• [Assignment]
From the first line of the data through the line containing "simp [List.getElem_append_left hlt]", return each line exactly.

• [Provided data]

•••••

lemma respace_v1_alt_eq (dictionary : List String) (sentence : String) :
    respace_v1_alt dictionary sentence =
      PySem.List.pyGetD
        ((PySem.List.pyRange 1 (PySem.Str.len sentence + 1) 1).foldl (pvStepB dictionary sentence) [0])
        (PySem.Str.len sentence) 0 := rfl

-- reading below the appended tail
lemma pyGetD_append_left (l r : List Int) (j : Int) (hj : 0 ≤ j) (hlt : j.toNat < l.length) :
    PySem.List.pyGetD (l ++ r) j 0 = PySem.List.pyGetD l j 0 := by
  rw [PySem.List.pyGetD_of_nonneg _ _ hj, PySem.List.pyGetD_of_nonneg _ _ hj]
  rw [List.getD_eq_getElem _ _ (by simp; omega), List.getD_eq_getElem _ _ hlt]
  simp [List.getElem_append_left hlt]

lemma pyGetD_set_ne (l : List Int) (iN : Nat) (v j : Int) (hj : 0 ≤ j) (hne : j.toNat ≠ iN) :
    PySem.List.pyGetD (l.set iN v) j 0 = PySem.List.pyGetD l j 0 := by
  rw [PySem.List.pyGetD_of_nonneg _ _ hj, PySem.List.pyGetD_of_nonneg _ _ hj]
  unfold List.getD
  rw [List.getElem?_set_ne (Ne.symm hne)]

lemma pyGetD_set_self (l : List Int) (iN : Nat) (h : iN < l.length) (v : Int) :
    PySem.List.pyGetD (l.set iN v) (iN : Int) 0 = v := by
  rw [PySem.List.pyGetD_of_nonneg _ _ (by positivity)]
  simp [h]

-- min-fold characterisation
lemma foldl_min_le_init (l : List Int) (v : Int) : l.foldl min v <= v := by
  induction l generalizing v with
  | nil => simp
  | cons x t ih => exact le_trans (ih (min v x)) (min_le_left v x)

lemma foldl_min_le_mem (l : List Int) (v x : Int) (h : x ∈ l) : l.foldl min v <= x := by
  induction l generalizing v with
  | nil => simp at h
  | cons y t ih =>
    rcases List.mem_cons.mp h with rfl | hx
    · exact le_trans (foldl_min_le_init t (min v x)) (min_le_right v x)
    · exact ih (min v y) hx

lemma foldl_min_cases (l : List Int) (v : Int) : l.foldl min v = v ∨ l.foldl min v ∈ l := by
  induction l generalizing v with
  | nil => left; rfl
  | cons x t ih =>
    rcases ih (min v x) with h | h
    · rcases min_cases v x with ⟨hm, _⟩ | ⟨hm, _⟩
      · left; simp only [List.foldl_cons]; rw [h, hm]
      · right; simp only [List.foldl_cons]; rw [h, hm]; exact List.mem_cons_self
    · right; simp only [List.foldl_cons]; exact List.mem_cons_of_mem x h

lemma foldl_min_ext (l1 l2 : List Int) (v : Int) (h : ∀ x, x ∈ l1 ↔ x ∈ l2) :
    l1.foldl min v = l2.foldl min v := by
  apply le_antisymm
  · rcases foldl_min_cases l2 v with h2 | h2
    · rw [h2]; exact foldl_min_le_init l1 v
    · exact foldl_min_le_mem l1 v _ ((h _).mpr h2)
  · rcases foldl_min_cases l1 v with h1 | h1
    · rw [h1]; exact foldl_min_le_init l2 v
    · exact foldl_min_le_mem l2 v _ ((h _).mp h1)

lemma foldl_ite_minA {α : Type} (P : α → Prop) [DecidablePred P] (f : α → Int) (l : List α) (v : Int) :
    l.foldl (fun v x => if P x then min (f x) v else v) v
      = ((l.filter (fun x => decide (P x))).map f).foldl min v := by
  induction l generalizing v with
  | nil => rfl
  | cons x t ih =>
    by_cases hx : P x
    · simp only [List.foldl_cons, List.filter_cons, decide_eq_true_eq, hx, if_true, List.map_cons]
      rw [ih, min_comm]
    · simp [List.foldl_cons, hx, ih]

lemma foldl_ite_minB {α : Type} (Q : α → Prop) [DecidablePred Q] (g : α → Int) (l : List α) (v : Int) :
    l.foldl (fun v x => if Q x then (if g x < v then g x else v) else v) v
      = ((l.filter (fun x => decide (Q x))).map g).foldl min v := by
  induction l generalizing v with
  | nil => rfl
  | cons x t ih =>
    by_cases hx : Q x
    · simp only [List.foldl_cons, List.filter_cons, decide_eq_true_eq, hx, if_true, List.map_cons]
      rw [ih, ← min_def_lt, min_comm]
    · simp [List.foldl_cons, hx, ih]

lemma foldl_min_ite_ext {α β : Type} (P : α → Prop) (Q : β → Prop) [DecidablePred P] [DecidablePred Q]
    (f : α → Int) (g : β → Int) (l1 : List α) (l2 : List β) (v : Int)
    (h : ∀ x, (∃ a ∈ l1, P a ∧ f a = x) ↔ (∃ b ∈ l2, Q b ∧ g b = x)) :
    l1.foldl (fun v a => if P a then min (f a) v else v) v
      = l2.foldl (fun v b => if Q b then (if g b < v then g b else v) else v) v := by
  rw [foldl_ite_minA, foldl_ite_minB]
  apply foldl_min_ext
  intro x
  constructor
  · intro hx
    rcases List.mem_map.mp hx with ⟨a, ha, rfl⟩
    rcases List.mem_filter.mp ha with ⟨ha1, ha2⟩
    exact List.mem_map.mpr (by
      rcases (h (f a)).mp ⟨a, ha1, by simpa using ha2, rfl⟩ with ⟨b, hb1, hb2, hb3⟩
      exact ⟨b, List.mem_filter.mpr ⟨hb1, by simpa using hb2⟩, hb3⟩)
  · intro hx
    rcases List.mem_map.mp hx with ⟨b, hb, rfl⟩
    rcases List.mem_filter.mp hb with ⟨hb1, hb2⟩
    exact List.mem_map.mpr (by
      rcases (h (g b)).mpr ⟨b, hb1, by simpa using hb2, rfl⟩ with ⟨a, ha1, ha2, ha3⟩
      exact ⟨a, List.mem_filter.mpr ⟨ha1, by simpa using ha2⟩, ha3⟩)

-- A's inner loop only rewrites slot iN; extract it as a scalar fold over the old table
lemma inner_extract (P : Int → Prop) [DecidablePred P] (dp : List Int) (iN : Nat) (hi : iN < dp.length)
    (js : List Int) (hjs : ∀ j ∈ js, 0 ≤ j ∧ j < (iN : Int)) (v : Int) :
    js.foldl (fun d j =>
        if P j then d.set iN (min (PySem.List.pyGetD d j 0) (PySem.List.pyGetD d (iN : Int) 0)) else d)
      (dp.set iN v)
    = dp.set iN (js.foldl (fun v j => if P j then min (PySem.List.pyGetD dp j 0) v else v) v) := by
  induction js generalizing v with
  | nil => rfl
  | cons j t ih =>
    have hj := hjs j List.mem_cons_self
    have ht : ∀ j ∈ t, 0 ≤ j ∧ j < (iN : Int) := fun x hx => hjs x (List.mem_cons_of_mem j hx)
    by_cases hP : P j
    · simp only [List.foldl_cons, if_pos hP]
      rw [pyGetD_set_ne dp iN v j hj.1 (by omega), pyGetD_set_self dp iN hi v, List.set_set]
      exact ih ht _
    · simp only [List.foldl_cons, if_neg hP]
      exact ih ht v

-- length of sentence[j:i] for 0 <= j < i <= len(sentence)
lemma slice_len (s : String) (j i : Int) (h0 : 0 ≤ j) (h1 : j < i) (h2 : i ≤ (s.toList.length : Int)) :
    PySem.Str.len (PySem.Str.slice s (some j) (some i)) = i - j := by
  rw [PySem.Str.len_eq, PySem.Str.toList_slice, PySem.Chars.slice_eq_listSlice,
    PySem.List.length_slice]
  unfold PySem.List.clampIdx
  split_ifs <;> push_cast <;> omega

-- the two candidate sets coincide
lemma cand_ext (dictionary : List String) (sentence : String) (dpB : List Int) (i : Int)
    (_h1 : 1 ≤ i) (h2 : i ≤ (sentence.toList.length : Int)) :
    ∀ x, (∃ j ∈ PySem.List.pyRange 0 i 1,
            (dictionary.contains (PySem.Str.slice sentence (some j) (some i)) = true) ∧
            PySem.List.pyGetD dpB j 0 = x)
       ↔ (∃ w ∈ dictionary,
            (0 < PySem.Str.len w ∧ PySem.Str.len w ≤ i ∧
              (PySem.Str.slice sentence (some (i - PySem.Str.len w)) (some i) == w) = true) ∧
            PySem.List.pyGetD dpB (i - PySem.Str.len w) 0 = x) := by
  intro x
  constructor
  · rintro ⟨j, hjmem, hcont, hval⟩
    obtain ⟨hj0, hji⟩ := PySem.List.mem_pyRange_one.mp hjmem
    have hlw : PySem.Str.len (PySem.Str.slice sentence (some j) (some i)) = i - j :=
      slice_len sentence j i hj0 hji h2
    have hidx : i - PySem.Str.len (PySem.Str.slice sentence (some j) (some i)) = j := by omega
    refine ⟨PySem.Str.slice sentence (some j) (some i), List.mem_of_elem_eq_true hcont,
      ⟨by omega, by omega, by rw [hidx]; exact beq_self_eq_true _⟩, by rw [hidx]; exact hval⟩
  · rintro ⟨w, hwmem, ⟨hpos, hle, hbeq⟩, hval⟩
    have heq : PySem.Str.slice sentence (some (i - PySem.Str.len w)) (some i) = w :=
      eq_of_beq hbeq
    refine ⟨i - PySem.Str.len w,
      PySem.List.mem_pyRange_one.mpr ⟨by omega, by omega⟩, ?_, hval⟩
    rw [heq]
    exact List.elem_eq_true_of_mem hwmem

•••••

• [Exercise solution]
lemma respace_v1_alt_eq (dictionary : List String) (sentence : String) :
    respace_v1_alt dictionary sentence =
      PySem.List.pyGetD
        ((PySem.List.pyRange 1 (PySem.Str.len sentence + 1) 1).foldl (pvStepB dictionary sentence) [0])
        (PySem.Str.len sentence) 0 := rfl

-- reading below the appended tail
lemma pyGetD_append_left (l r : List Int) (j : Int) (hj : 0 ≤ j) (hlt : j.toNat < l.length) :
    PySem.List.pyGetD (l ++ r) j 0 = PySem.List.pyGetD l j 0 := by
  rw [PySem.List.pyGetD_of_nonneg _ _ hj, PySem.List.pyGetD_of_nonneg _ _ hj]
  rw [List.getD_eq_getElem _ _ (by simp; omega), List.getD_eq_getElem _ _ hlt]
  simp [List.getElem_append_left hlt]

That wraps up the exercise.